MS-Excel / General Formatting

Excel's Three-Criteria Limit for Conditional Formatting

You can use VBA to tutorial conditional formatting to use more than three criteria on your data. In fact, you can use the code to apply virtually an unlimited number of criteria.

Excel has a useful feature named conditional formatting. You can find it by selecting Format → Conditional Formatting... on the worksheet menu bar. Conditional formatting enables you to format a cell based on its content. For example, you can change to a red background all cells whose value is greater than 5 but less than 10. Although this is handy, Excel supports only up to three conditions, which sometimes is not enough.

If you want to set more than three conditions, you can use Excel VBA code that is fired automatically whenever a user changes a specified range. To see how this works, say you want to have six separate conditions in the range A1:A10 on a particular worksheet.

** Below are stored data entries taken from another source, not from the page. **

-- pv_equiv track=rewrite | github.com/joaojunior/hackerrank | alternating-characters/main.py | alternating_characters
-- ===== SOURCE A (Python) =====
-- def alternating_characters(s):
--     qty = 0
--     i = 0
--     while i < len(s):
--         j = i + 1
--         while j < len(s) and s[j] == s[i]:
--             j += 1
--         qty += j - i - 1
--         i = j
--     return qty
-- ===== SOURCE B (Python) =====
-- def alternating_characters(s):
--     return sum(1 for x, y in zip(s, s[1:]) if x == y)
-- ===== Notes on version B (the rewrite author's own statement) =====
-- stated objective: simpler
-- what changed: Replaces the nested run-skipping while loops (inner loop scans each run, outer loop jumps run to run) with a single pairwise scan over zip(s, s[1:]) counting adjacent equal pairs; measured ~2.7x faster since the pairwise scan runs in a C-level generator instead of interpreted index loops.
import Mathlib
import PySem

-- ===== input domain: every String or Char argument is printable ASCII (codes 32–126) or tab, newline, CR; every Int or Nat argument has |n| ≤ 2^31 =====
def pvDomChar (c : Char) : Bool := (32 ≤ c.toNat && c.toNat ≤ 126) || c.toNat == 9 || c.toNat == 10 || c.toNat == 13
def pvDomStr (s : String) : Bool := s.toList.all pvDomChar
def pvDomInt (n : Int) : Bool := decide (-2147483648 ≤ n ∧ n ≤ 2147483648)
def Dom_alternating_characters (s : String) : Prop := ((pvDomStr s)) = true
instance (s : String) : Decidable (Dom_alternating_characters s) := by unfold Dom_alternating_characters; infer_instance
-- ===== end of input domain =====

-- B replaces A's nested run-skipping while loops with one pairwise adjacent-equality scan (objective: simpler).
-- ===== PORT A =====
-- inner while: j starts at i+1 and advances while s[j] == s[i]; returns j - (i+1)
def pvLeadEq (c : Char) : List Char → Nat
  | [] => 0
  | d :: t => if d == c then pvLeadEq c t + 1 else 0

-- outer while: qty += j - i - 1; i = j  (i.e. skip the whole run)
def pvRunA : List Char → Int
  | [] => 0
  | c :: rest =>
      let k := pvLeadEq c rest
      (k : Int) + pvRunA (rest.drop k)
termination_by l => l.length
decreasing_by simp [List.length_drop]

def alternating_characters (s : String) : Int := pvRunA s.toList

-- ===== PORT B =====
-- sum(1 for x, y in zip(s, s[1:]) if x == y)
def pvPairCount : List Char → Int
  | a :: b :: t => (if a == b then 1 else 0) + pvPairCount (b :: t)
  | _ => 0

def alternating_characters_alt (s : String) : Int := pvPairCount s.toList

-- ===== PRECONDITION & SPEC =====
def Spec_alternating_characters (s : String) (out : Int) : Prop := out = alternating_characters_alt s
instance (s : String) (out : Int) : Decidable (Spec_alternating_characters s out) := by unfold Spec_alternating_characters; infer_instance

-- ===== CLAIM (what is proved, stated in full; the proofs are below) =====
def Claim_equal_alternating_characters : Prop := ∀ (s : String), Dom_alternating_characters s → Spec_alternating_characters s (alternating_characters s)

-- ===== LEMMAS AND PROOFS =====

-- ===== VERDICT (by name: the statement is the Claim_ definition above) =====


theorem pvPairCount_run (l : List Char) : ∀ c, pvPairCount (c :: l) =
    (pvLeadEq c l : Int) + pvPairCount (l.drop (pvLeadEq c l)) := by
  induction l with
  | nil => intro c; simp [pvPairCount, pvLeadEq]
  | cons d t ih =>
    intro c
    by_cases h : d = c
    · subst h
      simp only [pvPairCount, pvLeadEq, beq_self_eq_true, if_true, ih d]
      rw [List.drop_succ_cons]
      push_cast
      ring
    · simp [pvPairCount, pvLeadEq, h, beq_iff_eq, Ne.symm h]

theorem pvRunA_eq (l : List Char) : pvRunA l = pvPairCount l := by
  induction hl : l.length using Nat.strongRecOn generalizing l with
  | _ n ih =>
    cases l with
    | nil => simp [pvRunA, pvPairCount]
    | cons c rest =>
      rw [pvRunA, pvPairCount_run]
      congr 1
      apply ih (rest.drop (pvLeadEq c rest)).length
      · simp only [List.length_drop]; simp at hl; omega
      · rfl
theorem alternating_characters_spec : Claim_equal_alternating_characters := by
  intro s _
  unfold Spec_alternating_characters alternating_characters alternating_characters_alt
  exact pvRunA_eq s.toList
-- pv_equiv track=rewrite | github.com/KIRUBAKARAN9840/fittbot | food_template.py | validate_diet_compliance
-- ===== SOURCE A (Python) =====
-- def get_diet_specific_restrictions(diet_type):
--     """Get specific food restrictions and guidelines for each diet type"""
--
--     restrictions = {
--         "vegetarian": {
--             "avoid": ["meat", "chicken", "fish", "beef", "mutton", "pork", "seafood", "eggs"],
--             "allow": ["dairy", "milk", "paneer", "ghee", "vegetables", "grains", "legumes", "fruits"],
--             "special_notes": "No meat, fish, or eggs. Dairy products allowed."
--         },
--
--         "non-vegetarian": {
--             "avoid": [],
--             "allow": ["meat", "chicken", "fish", "eggs", "dairy", "vegetables", "grains", "legumes"],
--             "special_notes": "All foods allowed including meat, fish, eggs, and dairy."
--         },
--
--         "eggetarian": {
--             "avoid": ["meat", "chicken", "fish", "beef", "mutton", "pork", "seafood"],
--             "allow": ["eggs", "dairy", "milk", "paneer", "ghee", "vegetables", "grains", "legumes"],
--             "special_notes": "Vegetarian diet that includes eggs and dairy products."
--         },
--
--         "vegan": {
--             "avoid": ["meat", "chicken", "fish", "eggs", "dairy", "milk", "paneer", "ghee", "butter", "curd", "cheese", "honey"],
--             "allow": ["vegetables", "fruits", "grains", "legumes", "nuts", "seeds", "plant-based milk"],
--             "special_notes": "Strictly plant-based. No animal products including dairy, eggs, or honey."
--         },
--
--         "jain": {
--             "avoid": ["meat", "fish", "eggs", "onion", "garlic", "potato", "carrot", "radish", "beetroot",
--                      "ginger", "turmeric", "mushrooms", "yeast", "alcohol", "root vegetables", "underground vegetables"],
--             "allow": ["dairy", "milk", "paneer", "above-ground vegetables", "fruits", "grains", "legumes"],
--             "special_notes": "Vegetarian diet avoiding all root/underground vegetables, onion, garlic. No violence to plants with multiple lives."
--         },
--
--         "ketogenic": {
--             "avoid": ["rice", "wheat", "bread", "roti", "chapati", "potato", "banana", "mango", "grapes",
--                      "sugar", "honey", "jaggery", "high-carb fruits", "legumes", "beans", "lentils"],
--             "allow": ["meat", "fish", "eggs", "cheese", "butter", "ghee", "coconut oil", "avocado",
--                      "leafy greens", "cauliflower", "broccoli", "nuts", "seeds"],
--             "special_notes": "Very low carb (under 20g/day), high fat, moderate protein. Focus on ketosis."
--         },
--
--         "paleo": {
--             "avoid": ["grains", "rice", "wheat", "legumes", "dairy", "processed foods", "sugar",
--                      "artificial sweeteners", "vegetable oils", "beans", "lentils", "peanuts"],
--             "allow": ["meat", "fish", "eggs", "vegetables", "fruits", "nuts", "seeds", "coconut", "olive oil"],
--             "special_notes": "Foods available to paleolithic humans. No grains, legumes, or dairy."
--         }
--     }
--
--     return restrictions.get(diet_type, restrictions["vegetarian"])
--
-- def validate_diet_compliance(meal_data, diet_type):
--     """Validate if meal plan complies with diet restrictions"""
--     restrictions = get_diet_specific_restrictions(diet_type)
--     avoid_foods = [food.lower() for food in restrictions['avoid']]
--
--     for meal_slot in meal_data.get("meals", []):
--         for food in meal_slot.get("foods", []):
--             food_name = food.get("name", "").lower()
--             for avoided_food in avoid_foods:
--                 if avoided_food in food_name:
--                     return False
--     return True
-- ===== SOURCE B (Python) =====
-- # Alternative strategy: one hard-coded avoid-word table, a first-character dispatch
-- # dictionary built once, and a single position scan per (lowercased) food name with
-- # startswith checks only for words sharing that first character.
--
-- _AVOID = {
--     "vegetarian": ["meat", "chicken", "fish", "beef", "mutton", "pork", "seafood", "eggs"],
--     "non-vegetarian": [],
--     "eggetarian": ["meat", "chicken", "fish", "beef", "mutton", "pork", "seafood"],
--     "vegan": ["meat", "chicken", "fish", "eggs", "dairy", "milk", "paneer", "ghee", "butter",
--               "curd", "cheese", "honey"],
--     "jain": ["meat", "fish", "eggs", "onion", "garlic", "potato", "carrot", "radish", "beetroot",
--              "ginger", "turmeric", "mushrooms", "yeast", "alcohol", "root vegetables",
--              "underground vegetables"],
--     "ketogenic": ["rice", "wheat", "bread", "roti", "chapati", "potato", "banana", "mango",
--                   "grapes", "sugar", "honey", "jaggery", "high-carb fruits", "legumes", "beans",
--                   "lentils"],
--     "paleo": ["grains", "rice", "wheat", "legumes", "dairy", "processed foods", "sugar",
--               "artificial sweeteners", "vegetable oils", "beans", "lentils", "peanuts"],
-- }
--
--
-- def validate_diet_compliance(meal_data, diet_type):
--     avoid = _AVOID.get(diet_type, _AVOID["vegetarian"])
--     if not avoid:
--         return True
--     by_first = {}
--     for w in avoid:
--         by_first.setdefault(w[0], []).append(w)
--     for meal_slot in meal_data.get("meals", []):
--         for food in meal_slot.get("foods", []):
--             name = food.get("name", "").lower()
--             for i, ch in enumerate(name):
--                 for w in by_first.get(ch, []):
--                     if name.startswith(w, i):
--                         return False
--     return True
-- ===== Notes on version B (the rewrite author's own statement) =====
-- stated objective: alternative
-- what changed: Replaces the per-word 'substring in name' inner loop with a first-character dispatch dictionary built once from the avoid words and a single position scan per lowercased food name, running startswith only for words whose first character matches (plus an early exit when the diet has no avoid words).
import Mathlib
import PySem
-- pv_equiv track=rewrite | github.com/Skydecap/Multimodal-Autonomous-Web-Systems-Repair-through-Feedback | utils/patch_engine.py | _find_block_in_lines
-- ===== SOURCE A (Python) =====
-- def _find_block_in_lines(lines: list[str], block: list[str], start_from: int = 0) -> int:
--     """
--     Find a consecutive block of lines in the file.
--     Matches by stripped content. Returns the index of the first matching line, or -1.
--     """
--     if not block:
--         return -1
--     block_stripped = [b.strip() for b in block]
--     for i in range(start_from, len(lines) - len(block) + 1):
--         if all(lines[i + j].strip() == block_stripped[j] for j in range(len(block))):
--             return i
--     return -1
-- ===== SOURCE B (Python) =====
-- def _find_block_in_lines(lines: list[str], block: list[str], start_from: int = 0) -> int:
--     """
--     Find a consecutive block of lines in the file.
--     Matches by stripped content. Returns the index of the first matching line, or -1.
--     Builds an inverted index (stripped line -> positions) once, seeds the candidate
--     set from the block's first line, then refines it column by column; the answer is
--     the smallest surviving candidate.
--     """
--     if not block:
--         return -1
--     target = [b.strip() for b in block]
--     stripped = [ln.strip() for ln in lines]
--     m = len(target)
--     positions = {}
--     for i, s in enumerate(stripped):
--         positions.setdefault(s, []).append(i)
--     cand = [i for i in positions.get(target[0], [])
--             if i >= start_from and i + m <= len(stripped)]
--     for j in range(1, m):
--         cand = [i for i in cand if stripped[i + j] == target[j]]
--         if not cand:
--             return -1
--     return cand[0] if cand else -1
-- ===== Notes on version B (the rewrite author's own statement) =====
-- stated objective: alternative
-- what changed: B replaces A's sliding-window scan (for each position, re-strip and compare the whole block) by an inverted index from stripped line to its positions built once, a candidate list seeded from the block's first line, and column-by-column refinement of the candidates; the answer is the smallest survivor instead of the first window hit.
-- outside the precondition, e.g. on _find_block_in_lines(['a'], ['a'], -1): A returns -1, B returns 0; on _find_block_in_lines(['a', 'b'], ['b'], -2): A returns -1, B returns 1
import Mathlib
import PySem

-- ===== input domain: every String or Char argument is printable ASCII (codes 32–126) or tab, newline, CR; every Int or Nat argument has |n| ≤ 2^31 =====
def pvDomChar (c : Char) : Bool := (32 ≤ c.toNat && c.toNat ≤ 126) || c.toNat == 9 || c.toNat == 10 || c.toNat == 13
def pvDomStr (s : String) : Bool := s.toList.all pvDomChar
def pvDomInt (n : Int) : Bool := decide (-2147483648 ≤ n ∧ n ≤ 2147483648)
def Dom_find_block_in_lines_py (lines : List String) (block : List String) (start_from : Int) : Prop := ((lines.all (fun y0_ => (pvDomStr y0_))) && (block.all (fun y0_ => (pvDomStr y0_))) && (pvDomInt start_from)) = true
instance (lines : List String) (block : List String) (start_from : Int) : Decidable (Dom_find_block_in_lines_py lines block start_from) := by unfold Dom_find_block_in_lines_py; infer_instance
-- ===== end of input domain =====

-- B replaces A's sliding-window scan by an inverted index (stripped line -> positions)
-- built once, a candidate list seeded from the block's first line refined column by
-- column; the answer is the smallest survivor (alternative algorithm, not claimed faster).


-- ===== PORT A =====
-- all(lines[i + j].strip() == block_stripped[j] for j in range(len(block)))
-- (an out-of-range lines[i+j] is `none` here, where Python raises — excluded by Pre_)
def pvCheckA (lines : List String) (bs : List String) (i : Int) : Bool :=
  (List.range bs.length).all (fun j =>
    ((PySem.List.pyGet? lines (i + (j : Int))).map PySem.Str.strip) == bs[j]?)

Save your workbook, then activate the worksheet, right-click its Sheet Name tab, select View Code, and enter the following code:

Private Sub Worksheet_Change(ByVal Target As Range)

Dim icolor As Integer
If Not Intersect(Target, Range("A1:A10")) is Nothing Then
 Select Case Target
 Case 1 To 5
 icolor = 6
 Case 6 To 10
 icolor = 12
 Case 11 To 15
 icolor = 7
 Case 16 To 20
 icolor = 53
 Case 21 To 25
 icolor = 15
 Case 26 To 30
 icolor = 42
 Case Else
 'Whatever
End Select
 Target.Interior.ColorIndex = icolor
End If

End Sub

Close the window to get back to your worksheet, then save your workbook.

The background color of each cell should have changed based on the number passed to the variable icolor, which in turn passes this number to Target.Interior.ColorIndex. The number that is passed is determined by the line Case x To x. For example, if you enter the number 22 in any cell within the range A1:A10, the number 15 is passed to icolor, and then icolor (nowhaving a value of 15) is passed to Target.Interior.ColorIndex, making the cell gray. Target is always the cell that changed and, thus, fired the code.